___ DATA SHOWN ___

-- pv_equiv track=rewrite | github.com/Olito-Labs/oliver-backend | app/refined_slide_patterns.py | get_pattern_for_request
-- ===== SOURCE A (Python) =====
-- def get_pattern_for_request(request: str) -> str:
--     """Determine the best pattern based on request content."""
--     request_lower = request.lower()
--
--     if any(word in request_lower for word in ['summary', 'executive', 'overview', 'key takeaways']):
--         return 'executive_summary'
--     elif any(word in request_lower for word in ['data', 'metrics', 'gauge', 'chart', 'percentage']):
--         return 'data_insight'
--     elif any(word in request_lower for word in ['compare', 'versus', 'vs', 'traditional vs', 'surface vs']):
--         return 'strategic_comparison'
--     elif any(word in request_lower for word in ['three', '3', 'pillars', 'capabilities', 'approaches']):
--         return 'simple_three_pillar'
--     else:
--         return 'single_focus_message'
-- ===== SOURCE B (Python) =====
-- GROUPS = [
--     (['summary', 'executive', 'overview', 'key takeaways'], 'executive_summary'),
--     (['data', 'metrics', 'gauge', 'chart', 'percentage'], 'data_insight'),
--     (['compare', 'versus', 'vs', 'traditional vs', 'surface vs'], 'strategic_comparison'),
--     (['three', '3', 'pillars', 'capabilities', 'approaches'], 'simple_three_pillar'),
-- ]
-- LABELS = [label for _, label in GROUPS] + ['single_focus_message']
-- KEYWORDS = [(kw, i) for i, (kws, _) in enumerate(GROUPS) for kw in kws]
--
-- def get_pattern_for_request(request: str) -> str:
--     """Determine the best pattern based on request content."""
--     s = request.lower()
--     best = len(GROUPS)
--     for i in range(len(s)):
--         for kw, idx in KEYWORDS:
--             if idx < best and s.startswith(kw, i):
--                 best = idx
--     return LABELS[best]
-- ===== Notes on version B (the rewrite author's own statement) =====
-- stated objective: alternative
-- what changed: Instead of A's four separate any-substring scans tried ladder-style, B makes one left-to-right pass over the lowercased text, testing every keyword for a match starting at each position and accumulating the minimum matching rule index, then indexes a label table; the default is index 4.
import Mathlib
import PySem

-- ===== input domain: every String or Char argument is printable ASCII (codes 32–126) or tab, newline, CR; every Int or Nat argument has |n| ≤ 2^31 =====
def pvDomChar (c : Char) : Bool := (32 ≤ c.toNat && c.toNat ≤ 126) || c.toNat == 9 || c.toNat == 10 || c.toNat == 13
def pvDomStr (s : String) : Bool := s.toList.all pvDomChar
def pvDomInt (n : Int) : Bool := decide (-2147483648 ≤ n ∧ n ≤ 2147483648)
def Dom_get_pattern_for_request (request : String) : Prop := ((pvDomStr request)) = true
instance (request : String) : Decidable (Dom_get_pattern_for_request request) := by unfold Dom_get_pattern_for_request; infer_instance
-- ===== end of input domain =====

-- B replaces A's four per-keyword substring scans by a single left-to-right scan of the
-- lowercased text that tests every keyword at each position and keeps the best (lowest)
-- rule index seen; same priority order and default (objective: alternative).


-- ===== PORT A =====
-- literal port of A: if/elif ladder of any-substring tests over the lowercased request
def get_pattern_for_request (request : String) : String :=
  let request_lower := PySem.Str.lower request
  if (["summary", "executive", "overview", "key takeaways"].any
      (fun word => PySem.Str.isIn word request_lower)) then "executive_summary"
  else if (["data", "metrics", "gauge", "chart", "percentage"].any
      (fun word => PySem.Str.isIn word request_lower)) then "data_insight"
  else if (["compare", "versus", "vs", "traditional vs", "surface vs"].any
      (fun word => PySem.Str.isIn word request_lower)) then "strategic_comparison"
  else if (["three", "3", "pillars", "capabilities", "approaches"].any
      (fun word => PySem.Str.isIn word request_lower)) then "simple_three_pillar"
  else "single_focus_message"

-- ===== PORT B =====
-- B: one scan of the text; at each position every (keyword, rule-index) pair is tested
-- for a match starting there and the minimum matching rule index is accumulated.
def pvLabels : List String :=
  ["executive_summary", "data_insight", "strategic_comparison",
   "simple_three_pillar", "single_focus_message"]

def pvKeywords : List (List Char × Nat) :=
  [ ("summary".toList, 0), ("executive".toList, 0), ("overview".toList, 0), ("key takeaways".toList, 0),
    ("data".toList, 1), ("metrics".toList, 1), ("gauge".toList, 1), ("chart".toList, 1), ("percentage".toList, 1),
    ("compare".toList, 2), ("versus".toList, 2), ("vs".toList, 2), ("traditional vs".toList, 2), ("surface vs".toList, 2),
    ("three".toList, 3), ("3".toList, 3), ("pillars".toList, 3), ("capabilities".toList, 3), ("approaches".toList, 3) ]

-- one position: try every keyword at the front of the current suffix, keep the least index
def pvStep (s : List Char) (b : Nat) : Nat :=
  pvKeywords.foldl (fun b p => if p.2 < b && p.1.isPrefixOf s then p.2 else b) b

-- the scan over all positions (suffixes) of the text
def pvScan : List Char → Nat → Nat
  | [], best => best
  | c :: rest, best => pvScan rest (pvStep (c :: rest) best)

def get_pattern_for_request_alt (request : String) : String :=
  pvLabels.getD (pvScan (PySem.Str.lower request).toList 4) "single_focus_message"

-- ===== PRECONDITION & SPEC =====
def Spec_get_pattern_for_request (request : String) (out : String) : Prop := out = get_pattern_for_request_alt request
instance (request : String) (out : String) : Decidable (Spec_get_pattern_for_request request out) := by unfold Spec_get_pattern_for_request; infer_instance

-- ===== CLAIM (what is proved, stated in full; the proofs are below) =====
def Claim_equal_get_pattern_for_request : Prop := ∀ (request : String), Dom_get_pattern_for_request request → Spec_get_pattern_for_request request (get_pattern_for_request request)

-- ===== LEMMAS AND PROOFS =====

theorem pvScan_cons (c : Char) (rest : List Char) (b : Nat) :
    pvScan (c :: rest) b = pvScan rest (pvStep (c :: rest) b) := rfl

-- the position fold (over any keyword list) never increases the accumulator
theorem pvFold_le (K : List (List Char × Nat)) (s : List Char) (b : Nat) :
    K.foldl (fun b p => if p.2 < b && p.1.isPrefixOf s then p.2 else b) b ≤ b := by
  induction K generalizing b with
  | nil => simp
  | cons p K ih =>
      simp only [List.foldl_cons]
      refine le_trans (ih _) ?_
      split <;> rename_i h
      · simp only [Bool.and_eq_true, decide_eq_true_eq] at h; omega
      · exact le_rfl

-- if some listed keyword matches at the front, the fold is ≤ its index
theorem pvFold_le_of_mem (K : List (List Char × Nat)) (s kw : List Char) (i : Nat)
    (hmem : (kw, i) ∈ K) (hpre : kw <+: s) (b : Nat) :
    K.foldl (fun b p => if p.2 < b && p.1.isPrefixOf s then p.2 else b) b ≤ i := by
  induction K generalizing b with
  | nil => cases hmem
  | cons p K ih =>
      rcases List.mem_cons.mp hmem with h | h
      · subst h
        simp only [List.foldl_cons]
        refine le_trans (pvFold_le _ _ _) ?_
        by_cases hib : i < b
        · simp [hib, List.isPrefixOf_iff_prefix.mpr hpre]
        · simp only [hib, decide_false, Bool.false_and, Bool.false_eq_true, if_false]; omega
      · exact ih h _

-- the fold either keeps b or returns the index of a keyword matching at the front
theorem pvFold_cases (K : List (List Char × Nat)) (s : List Char) (b : Nat) :
    K.foldl (fun b p => if p.2 < b && p.1.isPrefixOf s then p.2 else b) b = b ∨
    ∃ p ∈ K, K.foldl (fun b p => if p.2 < b && p.1.isPrefixOf s then p.2 else b) b = p.2 ∧ p.1 <+: s := by
  induction K generalizing b with
  | nil => exact Or.inl rfl
  | cons p K ih =>
      simp only [List.foldl_cons]
      rcases ih (if p.2 < b && p.1.isPrefixOf s then p.2 else b) with h | ⟨q, hq, hqe, hqp⟩
      · rw [h]
        split <;> rename_i hc
        · simp only [Bool.and_eq_true, decide_eq_true_eq] at hc
          exact Or.inr ⟨p, List.mem_cons_self .., rfl, List.isPrefixOf_iff_prefix.mp hc.2⟩
        · exact Or.inl rfl
      · exact Or.inr ⟨q, List.mem_cons_of_mem _ hq, hqe, hqp⟩

theorem pvStep_le (s : List Char) (b : Nat) : pvStep s b ≤ b := pvFold_le _ _ _

theorem pvStep_le_of_mem (s kw : List Char) (i : Nat)
    (hmem : (kw, i) ∈ pvKeywords) (hpre : kw <+: s) (b : Nat) : pvStep s b ≤ i :=
  pvFold_le_of_mem _ _ _ _ hmem hpre _

theorem pvStep_cases (s : List Char) (b : Nat) :
    pvStep s b = b ∨ ∃ p ∈ pvKeywords, pvStep s b = p.2 ∧ p.1 <+: s :=
  pvFold_cases _ _ _

-- the scan never increases the accumulator
theorem pvScan_le (l : List Char) (b : Nat) : pvScan l b ≤ b := by
  induction l generalizing b with
  | nil => simp [pvScan]
  | cons c rest ih => rw [pvScan_cons]; exact le_trans (ih _) (pvStep_le _ _)

-- upper bound: a keyword occurring anywhere bounds the scan by its index
theorem pvScan_le_of_match (l kw : List Char) (i : Nat)
    (hne : kw ≠ []) (hmem : (kw, i) ∈ pvKeywords) :
    ∀ b, (∃ j, kw <+: l.drop j) → pvScan l b ≤ i := by
  induction l with
  | nil =>
      intro b h
      obtain ⟨j, hj⟩ := h
      simp only [List.drop_nil] at hj
      exact absurd (List.prefix_nil.mp hj) hne
  | cons c rest ih =>
      intro b h
      obtain ⟨j, hj⟩ := h
      rw [pvScan_cons]
      cases j with
      | zero => exact le_trans (pvScan_le _ _) (pvStep_le_of_mem _ _ _ hmem hj _)
      | succ j => exact ih _ ⟨j, by simpa using hj⟩

-- the scan either keeps b or returns the index of a keyword occurring somewhere
theorem pvScan_cases (l : List Char) (b : Nat) :
    pvScan l b = b ∨ ∃ p ∈ pvKeywords, pvScan l b = p.2 ∧ ∃ j, p.1 <+: l.drop j := by
  induction l generalizing b with
  | nil => exact Or.inl rfl
  | cons c rest ih =>
      rw [pvScan_cons]
      rcases ih (pvStep (c :: rest) b) with h | ⟨p, hp, hpe, j, hpj⟩
      · rw [h]
        rcases pvStep_cases (c :: rest) b with h2 | ⟨p, hp, hpe, hpp⟩
        · exact Or.inl h2
        · exact Or.inr ⟨p, hp, hpe, 0, by simpa using hpp⟩
      · exact Or.inr ⟨p, hp, hpe, j + 1, by simpa using hpj⟩

-- group 0 matched somewhere: the scan is bounded by 0
theorem pvScanLeG0 (l : List Char)
    (h : (["summary", "executive", "overview", "key takeaways"].any fun w => PySem.Chars.isIn w.toList l) = true) :
    pvScan l 4 ≤ 0 := by
  rw [List.any_eq_true] at h
  obtain ⟨w, hw, hin⟩ := h
  have hj : ∃ j, w.toList <+: l.drop j :=
    (PySem.Chars.exists_prefix_drop_iff_isIn _ _).mpr hin
  fin_cases hw <;> exact pvScan_le_of_match _ _ _ (by decide) (by decide) 4 hj

-- no keyword of group 0 occurs: the scan cannot land on 0
theorem pvScanNeG0 (l : List Char)
    (h : (["summary", "executive", "overview", "key takeaways"].any fun w => PySem.Chars.isIn w.toList l) = false) :
    pvScan l 4 ≠ 0 := by
  intro he
  rcases pvScan_cases l 4 with h4 | ⟨p, hp, hpe, j, hpj⟩
  · omega
  · have hin := (PySem.Chars.exists_prefix_drop_iff_isIn p.1 l).mp ⟨j, hpj⟩
    rw [List.any_eq_false] at h
    fin_cases hp <;> simp_all

-- group 1 matched somewhere: the scan is bounded by 1
theorem pvScanLeG1 (l : List Char)
    (h : (["data", "metrics", "gauge", "chart", "percentage"].any fun w => PySem.Chars.isIn w.toList l) = true) :
    pvScan l 4 ≤ 1 := by
  rw [List.any_eq_true] at h
  obtain ⟨w, hw, hin⟩ := h
  have hj : ∃ j, w.toList <+: l.drop j :=
    (PySem.Chars.exists_prefix_drop_iff_isIn _ _).mpr hin
  fin_cases hw <;> exact pvScan_le_of_match _ _ _ (by decide) (by decide) 4 hj

-- no keyword of group 1 occurs: the scan cannot land on 1
theorem pvScanNeG1 (l : List Char)
    (h : (["data", "metrics", "gauge", "chart", "percentage"].any fun w => PySem.Chars.isIn w.toList l) = false) :
    pvScan l 4 ≠ 1 := by
  intro he
  rcases pvScan_cases l 4 with h4 | ⟨p, hp, hpe, j, hpj⟩
  · omega
  · have hin := (PySem.Chars.exists_prefix_drop_iff_isIn p.1 l).mp ⟨j, hpj⟩
    rw [List.any_eq_false] at h
    fin_cases hp <;> simp_all

-- group 2 matched somewhere: the scan is bounded by 2
theorem pvScanLeG2 (l : List Char)
    (h : (["compare", "versus", "vs", "traditional vs", "surface vs"].any fun w => PySem.Chars.isIn w.toList l) = true) :
    pvScan l 4 ≤ 2 := by
  rw [List.any_eq_true] at h
  obtain ⟨w, hw, hin⟩ := h
  have hj : ∃ j, w.toList <+: l.drop j :=
    (PySem.Chars.exists_prefix_drop_iff_isIn _ _).mpr hin
  fin_cases hw <;> exact pvScan_le_of_match _ _ _ (by decide) (by decide) 4 hj

-- no keyword of group 2 occurs: the scan cannot land on 2
theorem pvScanNeG2 (l : List Char)
    (h : (["compare", "versus", "vs", "traditional vs", "surface vs"].any fun w => PySem.Chars.isIn w.toList l) = false) :
    pvScan l 4 ≠ 2 := by
  intro he
  rcases pvScan_cases l 4 with h4 | ⟨p, hp, hpe, j, hpj⟩
  · omega
  · have hin := (PySem.Chars.exists_prefix_drop_iff_isIn p.1 l).mp ⟨j, hpj⟩
    rw [List.any_eq_false] at h
    fin_cases hp <;> simp_all

-- group 3 matched somewhere: the scan is bounded by 3
theorem pvScanLeG3 (l : List Char)
    (h : (["three", "3", "pillars", "capabilities", "approaches"].any fun w => PySem.Chars.isIn w.toList l) = true) :
    pvScan l 4 ≤ 3 := by
  rw [List.any_eq_true] at h
  obtain ⟨w, hw, hin⟩ := h
  have hj : ∃ j, w.toList <+: l.drop j :=
    (PySem.Chars.exists_prefix_drop_iff_isIn _ _).mpr hin
  fin_cases hw <;> exact pvScan_le_of_match _ _ _ (by decide) (by decide) 4 hj

-- no keyword of group 3 occurs: the scan cannot land on 3
theorem pvScanNeG3 (l : List Char)
    (h : (["three", "3", "pillars", "capabilities", "approaches"].any fun w => PySem.Chars.isIn w.toList l) = false) :
    pvScan l 4 ≠ 3 := by
  intro he
  rcases pvScan_cases l 4 with h4 | ⟨p, hp, hpe, j, hpj⟩
  · omega
  · have hin := (PySem.Chars.exists_prefix_drop_iff_isIn p.1 l).mp ⟨j, hpj⟩
    rw [List.any_eq_false] at h
    fin_cases hp <;> simp_all

-- ===== VERDICT (by name: the statement is the Claim_ definition above) =====
theorem get_pattern_for_request_spec : Claim_equal_get_pattern_for_request := by
  intro request _
  unfold Spec_get_pattern_for_request get_pattern_for_request get_pattern_for_request_alt
  simp only [PySem.Str.isIn_eq]
  set l := (PySem.Str.lower request).toList with hl
  have h4 : pvScan l 4 ≤ 4 := pvScan_le l 4
  by_cases h0 : (["summary", "executive", "overview", "key takeaways"].any
      fun w => PySem.Chars.isIn w.toList l) = true
  · have hle := pvScanLeG0 l h0
    have hs : pvScan l 4 = 0 := by omega
    rw [if_pos h0, hs]
    rfl
  · have hne0 := pvScanNeG0 l (Bool.eq_false_iff.mpr h0)
    rw [if_neg h0]
    by_cases h1 : (["data", "metrics", "gauge", "chart", "percentage"].any
        fun w => PySem.Chars.isIn w.toList l) = true
    · have hle := pvScanLeG1 l h1
      have hs : pvScan l 4 = 1 := by omega
      rw [if_pos h1, hs]
      rfl
    · have hne1 := pvScanNeG1 l (Bool.eq_false_iff.mpr h1)
      rw [if_neg h1]
      by_cases h2 : (["compare", "versus", "vs", "traditional vs", "surface vs"].any
          fun w => PySem.Chars.isIn w.toList l) = true
      · have hle := pvScanLeG2 l h2
        have hs : pvScan l 4 = 2 := by omega
        rw [if_pos h2, hs]
        rfl
      · have hne2 := pvScanNeG2 l (Bool.eq_false_iff.mpr h2)
        rw [if_neg h2]
        by_cases h3 : (["three", "3", "pillars", "capabilities", "approaches"].any
            fun w => PySem.Chars.isIn w.toList l) = true
        · have hle := pvScanLeG3 l h3
          have hs : pvScan l 4 = 3 := by omega
          rw [if_pos h3, hs]
          rfl
        · have hne3 := pvScanNeG3 l (Bool.eq_false_iff.mpr h3)
          have hs : pvScan l 4 = 4 := by omega
          rw [if_neg h3, hs]
          rfl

___

▶ _TASK TO COMPLETE_
In the data above, which lines lie between the line with "(hmem : (kw, i) ∈ pvKeywords) (hpre" and the line with "theorem pvScan_cases (l", inclusive? Print those lines exactly and nothing else.

▶ _WRITTEN ANSWER_
    (hmem : (kw, i) ∈ pvKeywords) (hpre : kw <+: s) (b : Nat) : pvStep s b ≤ i :=
  pvFold_le_of_mem _ _ _ _ hmem hpre _

theorem pvStep_cases (s : List Char) (b : Nat) :
    pvStep s b = b ∨ ∃ p ∈ pvKeywords, pvStep s b = p.2 ∧ p.1 <+: s :=
  pvFold_cases _ _ _

-- the scan never increases the accumulator
theorem pvScan_le (l : List Char) (b : Nat) : pvScan l b ≤ b := by
  induction l generalizing b with
  | nil => simp [pvScan]
  | cons c rest ih => rw [pvScan_cons]; exact le_trans (ih _) (pvStep_le _ _)

-- upper bound: a keyword occurring anywhere bounds the scan by its index
theorem pvScan_le_of_match (l kw : List Char) (i : Nat)
    (hne : kw ≠ []) (hmem : (kw, i) ∈ pvKeywords) :
    ∀ b, (∃ j, kw <+: l.drop j) → pvScan l b ≤ i := by
  induction l with
  | nil =>
      intro b h
      obtain ⟨j, hj⟩ := h
      simp only [List.drop_nil] at hj
      exact absurd (List.prefix_nil.mp hj) hne
  | cons c rest ih =>
      intro b h
      obtain ⟨j, hj⟩ := h
      rw [pvScan_cons]
      cases j with
      | zero => exact le_trans (pvScan_le _ _) (pvStep_le_of_mem _ _ _ hmem hj _)
      | succ j => exact ih _ ⟨j, by simpa using hj⟩

-- the scan either keeps b or returns the index of a keyword occurring somewhere
theorem pvScan_cases (l : List Char) (b : Nat) :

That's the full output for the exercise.